Le programme MoleculArXiv fait aussi une belle place à une approche alternative et encore plus récente, et cette fois-ci française puisque inventée par l'équipe de Jean-François Lutz à l'Institut Charles Sadron à l'université de Strasbourg : le stockage sur polymères synthétiques non-ADN. « Ce sera peut-être la technologie d'après l'ADN qui permettra des temps de conservation encore plus long. Imaginons que nous ayons besoin d'envoyer aux confins de l'univers une sonde porteuse d'informations sur notre civilisation. Elles pourraient être enregistrées sur des polymères synthétiques », prédit Jean-François Lutz.

En chiffres

120 zettaoctets, c'est la masse de données numériques créée par l'humanité qui double tous les deux à trois ans.
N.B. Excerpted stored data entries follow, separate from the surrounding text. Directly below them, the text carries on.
theorem core_equiv (d1 d2 : PySem.Dict String Int)
    (h1 : (PySem.Dict.keys d1).Nodup) (h2 : (PySem.Dict.keys d2).Nodup) :
    (if PySem.Set.equal (PySem.Set.ofList (PySem.Dict.keys d1)) (PySem.Set.ofList (PySem.Dict.keys d2)) = false then
      false
    else
      (PySem.List.slice (PySem.Dict.keys d1) (some 1) none).all
        (fun k => PySem.Dict.getD d1 k 0 == PySem.Dict.getD d2 k 0))
    =
    (if PySem.Dict.size d1 ≠ PySem.Dict.size d2 then false
    else
      pyDictEq (PySem.Dict.ofList ((PySem.Dict.items d1).filter (fun p => !(some p.1 == (PySem.Dict.keys d1).head?))))
        (PySem.Dict.ofList ((PySem.Dict.items d2).filter (fun p => !(some p.1 == (PySem.Dict.keys d1).head?))))) := by
  set first := (PySem.Dict.keys d1).head? with hfirst
  set e1 := PySem.Dict.ofList ((PySem.Dict.items d1).filter (fun p => !(some p.1 == first))) with he1
  set e2 := PySem.Dict.ofList ((PySem.Dict.items d2).filter (fun p => !(some p.1 == first))) with he2
  have hek1 : e1.keys = (PySem.Dict.keys d1).filter (fun k => !(some k == first)) := keys_filtered d1 h1 first
  have hek2 : e2.keys = (PySem.Dict.keys d2).filter (fun k => !(some k == first)) := keys_filtered d2 h2 first
  have hg1 : ∀ k, e1.get? k = if some k = first then none else PySem.Dict.get? d1 k := get?_filtered d1 h1 first
  have hg2 : ∀ k, e2.get? k = if some k = first then none else PySem.Dict.get? d2 k := get?_filtered d2 h2 first
  by_cases hset : ∀ x, x ∈ PySem.Dict.keys d1 ↔ x ∈ PySem.Dict.keys d2
  · have heq : PySem.Set.equal (PySem.Set.ofList (PySem.Dict.keys d1)) (PySem.Set.ofList (PySem.Dict.keys d2)) = true := by
      rw [PySem.Set.equal_iff]
      intro x; simpa [PySem.Set.mem_ofList] using hset x
    have hperm : (PySem.Dict.keys d1).Perm (PySem.Dict.keys d2) :=
      (List.perm_ext_iff_of_nodup h1 h2).mpr hset
    have hsize : PySem.Dict.size d1 = PySem.Dict.size d2 := by
      rw [dict_size_eq_keys_length', dict_size_eq_keys_length']
      exact hperm.length_eq
    rw [if_neg (by simp [heq]), if_neg (by simp [hsize])]
    have hkeyset : PySem.Set.equal (PySem.Set.ofList e1.keys) (PySem.Set.ofList e2.keys) = true := by
      rw [PySem.Set.equal_iff]
      intro x
      simp only [PySem.Set.mem_ofList, hek1, hek2, List.mem_filter]
      exact and_congr_left (fun _ => hset x)
    rw [pyDictEq, hkeyset, Bool.true_and, PySem.List.slice_from_one]
    cases hk : PySem.Dict.keys d1 with
    | nil => simp [hek1, hk]
    | cons k0 rest =>
      have hfk : first = some k0 := by rw [hfirst, hk]; rfl
      have hrest : e1.keys = rest := by
        rw [hek1, hk, hfk]
        exact filter_cons_rest k0 rest (hk ▸ h1)
      rw [List.tail_cons, hrest]
      apply all_congr_mem'
      intro k hkmem
      have hkne : k ≠ k0 := by
        intro h; subst h
        exact (List.nodup_cons.mp (hk ▸ h1)).1 hkmem
      have hk1 : k ∈ PySem.Dict.keys d1 := by rw [hk]; exact List.mem_cons_of_mem _ hkmem
      have hk2 : k ∈ PySem.Dict.keys d2 := (hset k).mp hk1
      obtain ⟨v1, hv1⟩ : ∃ v, PySem.Dict.get? d1 k = some v := by
        cases hv : PySem.Dict.get? d1 k with
        | none => rw [PySem.Dict.get?_eq_none_iff_not_mem_keys] at hv; exact absurd hk1 hv
        | some v => exact ⟨v, rfl⟩
      obtain ⟨v2, hv2⟩ : ∃ v, PySem.Dict.get? d2 k = some v := by
        cases hv : PySem.Dict.get? d2 k with
        | none => rw [PySem.Dict.get?_eq_none_iff_not_mem_keys] at hv; exact absurd hk2 hv
        | some v => exact ⟨v, rfl⟩
      have hne : ¬ (some k = first) := by rw [hfk]; simp [hkne]
      rw [hg1 k, hg2 k, if_neg hne, if_neg hne, hv1, hv2,
        PySem.Dict.getD_eq_get?_getD, PySem.Dict.getD_eq_get?_getD, hv1, hv2]
      simp
  · have heq : PySem.Set.equal (PySem.Set.ofList (PySem.Dict.keys d1)) (PySem.Set.ofList (PySem.Dict.keys d2)) = false := by
      rw [Bool.eq_false_iff]
      intro hc
      exact hset fun x => by simpa [PySem.Set.mem_ofList] using ((PySem.Set.equal_iff _ _).mp hc) x
    rw [if_pos heq]
    by_cases hs : PySem.Dict.size d1 = PySem.Dict.size d2
    · rw [if_neg (fun h => h hs)]
      have hlen : (PySem.Dict.keys d2).length ≤ (PySem.Dict.keys d1).length := by
        rw [dict_size_eq_keys_length', dict_size_eq_keys_length'] at hs
        omega
      have hexists : ∃ k ∈ PySem.Dict.keys d1, k ∉ PySem.Dict.keys d2 := by
        by_contra hall
        have hsub : PySem.Dict.keys d1 ⊆ PySem.Dict.keys d2 := fun {x} hx => by
          by_contra hnx; exact hall ⟨x, hx, hnx⟩
        have hperm := (List.subperm_of_subset h1 hsub).perm_of_length_le hlen
        exact hset ((List.perm_ext_iff_of_nodup h1 h2).mp hperm)
      obtain ⟨k, hk1, hk2⟩ := hexists
      obtain ⟨k0, rest, hk⟩ : ∃ k0 rest, PySem.Dict.keys d1 = k0 :: rest := by
        cases hK : PySem.Dict.keys d1 with
        | nil => rw [hK] at hk1; cases hk1
        | cons a t => exact ⟨a, t, rfl⟩
      have hfk : first = some k0 := by rw [hfirst, hk]; rfl
      have hrest : e1.keys = rest := by
        rw [hek1, hk, hfk]
        exact filter_cons_rest k0 rest (hk ▸ h1)
      by_cases hkk0 : k = k0
      · subst hkk0
        have he2k : e2.keys = PySem.Dict.keys d2 := by
          rw [hek2, hfk]
          exact List.filter_eq_self.mpr (fun x hx => by
            have : x ≠ k := fun h => hk2 (h ▸ hx)
            simp [this])
        have hkeyset : PySem.Set.equal (PySem.Set.ofList e1.keys) (PySem.Set.ofList e2.keys) = false := by
          rw [Bool.eq_false_iff]
          intro hc
          have hmem : ∀ x, x ∈ e1.keys ↔ x ∈ e2.keys := fun x => by
            simpa [PySem.Set.mem_ofList] using ((PySem.Set.equal_iff _ _).mp hc) x
          have hnd1 : e1.keys.Nodup := by rw [hek1]; exact h1.filter _
          have hnd2 : e2.keys.Nodup := by rw [he2k]; exact h2
          have hperm := (List.perm_ext_iff_of_nodup hnd1 hnd2).mpr hmem
          have hlen2 := hperm.length_eq
          rw [hrest, he2k] at hlen2
          rw [dict_size_eq_keys_length', dict_size_eq_keys_length', hk] at hs
          simp at hs
          omega
        rw [pyDictEq, hkeyset, Bool.false_and]
      · have hkrest : k ∈ rest := by
          rw [hk] at hk1
          cases hk1 with
          | head => exact absurd rfl hkk0
          | tail _ h => exact h
        have hke1 : k ∈ e1.keys := by rw [hrest]; exact hkrest
        have hne : ¬ (some k = first) := by rw [hfk]; simp [hkk0]
        obtain ⟨v1, hv1⟩ : ∃ v, PySem.Dict.get? d1 k = some v := by
          cases hv : PySem.Dict.get? d1 k with
          | none => rw [PySem.Dict.get?_eq_none_iff_not_mem_keys] at hv; exact absurd hk1 hv
          | some v => exact ⟨v, rfl⟩
        have hv2 : PySem.Dict.get? d2 k = none := by
          rw [PySem.Dict.get?_eq_none_iff_not_mem_keys]; exact hk2
        have hallf : (e1.keys).all (fun x => e1.get? x == e2.get? x) = false := by
          refine List.all_eq_false.mpr ⟨k, hke1, ?_⟩
          rw [hg1 k, hg2 k, if_neg hne, if_neg hne, hv1, hv2]
          simp
        rw [pyDictEq, hallf, Bool.and_false]
    · rw [if_pos hs]

theorem main_equiv (dict1 dict2 : List (String × Int)) :
    are_dicts_equal_except_first dict1 dict2 = are_dicts_equal_except_first_alt dict1 dict2 := by
  unfold are_dicts_equal_except_first are_dicts_equal_except_first_alt
  exact core_equiv _ _ (PySem.Dict.nodup_keys_ofList dict1) (PySem.Dict.nodup_keys_ofList dict2)

-- ===== VERDICT (by name: the statement is the Claim_ definition above) =====
theorem are_dicts_equal_except_first_spec : Claim_equal_are_dicts_equal_except_first := by
  intro dict1 dict2 _
  exact main_equiv dict1 dict2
Cela représente une quantité d'octets supérieure au nombre estimé de grains de sable sur la Terre ou au nombre d'étoiles dans l'univers observable.

5.000 Zo de données seront stockées sur Terre en 2040 si la croissance se poursuit à ce rythme.

400 heuresde vidéos supplémentaires (200 Go) sont stockées toutes les minutes.

De 1 % à 2 % de l'électricité mondiale serait consommée par les data centers, qui hébergent 40 % des données de l'humanité et dont le coût de construction et d'exploitation est de l'ordre de mille milliards d'euros (source Académie des technologies).

Les millions d'heures de la télé archivées

24 millions d'heures de documents télé et radio. C'est le trésor de l'Institut national de l'audiovisuel, essentiellement conservé sous forme de films vidéo. Il devrait s'enrichir de 15 millions d'heures dans la décennie à venir, notamment à cause de l'archivage du Web. Ce patrimoine est aujourd'hui sauvegardé sur des bandes magnétiques stockées dans des automates. Une technologie utilisée dans tous les data centers, qui permet à l'INA d'accéder à ses archives audiovisuelles en moins de 3 minutes. Les bandes magnétiques servant aussi de copie de sécurité. « Notre objectif est que ce patrimoine puisse un jour être dupliqué sur ADN comme dans un coffre-fort. C'est tout l'enjeu de notre participation à MoleculArXiv afin de voir quels seront les progrès réalisés en matière de stockage sur ADN et notamment sur la vitesse d'écriture. Cela ne remet pas en cause notre stockage sur bande qui permet, lui, un accès de qualité dans un délai court », résume Alann Hery, responsable du département des technologies à l'INA.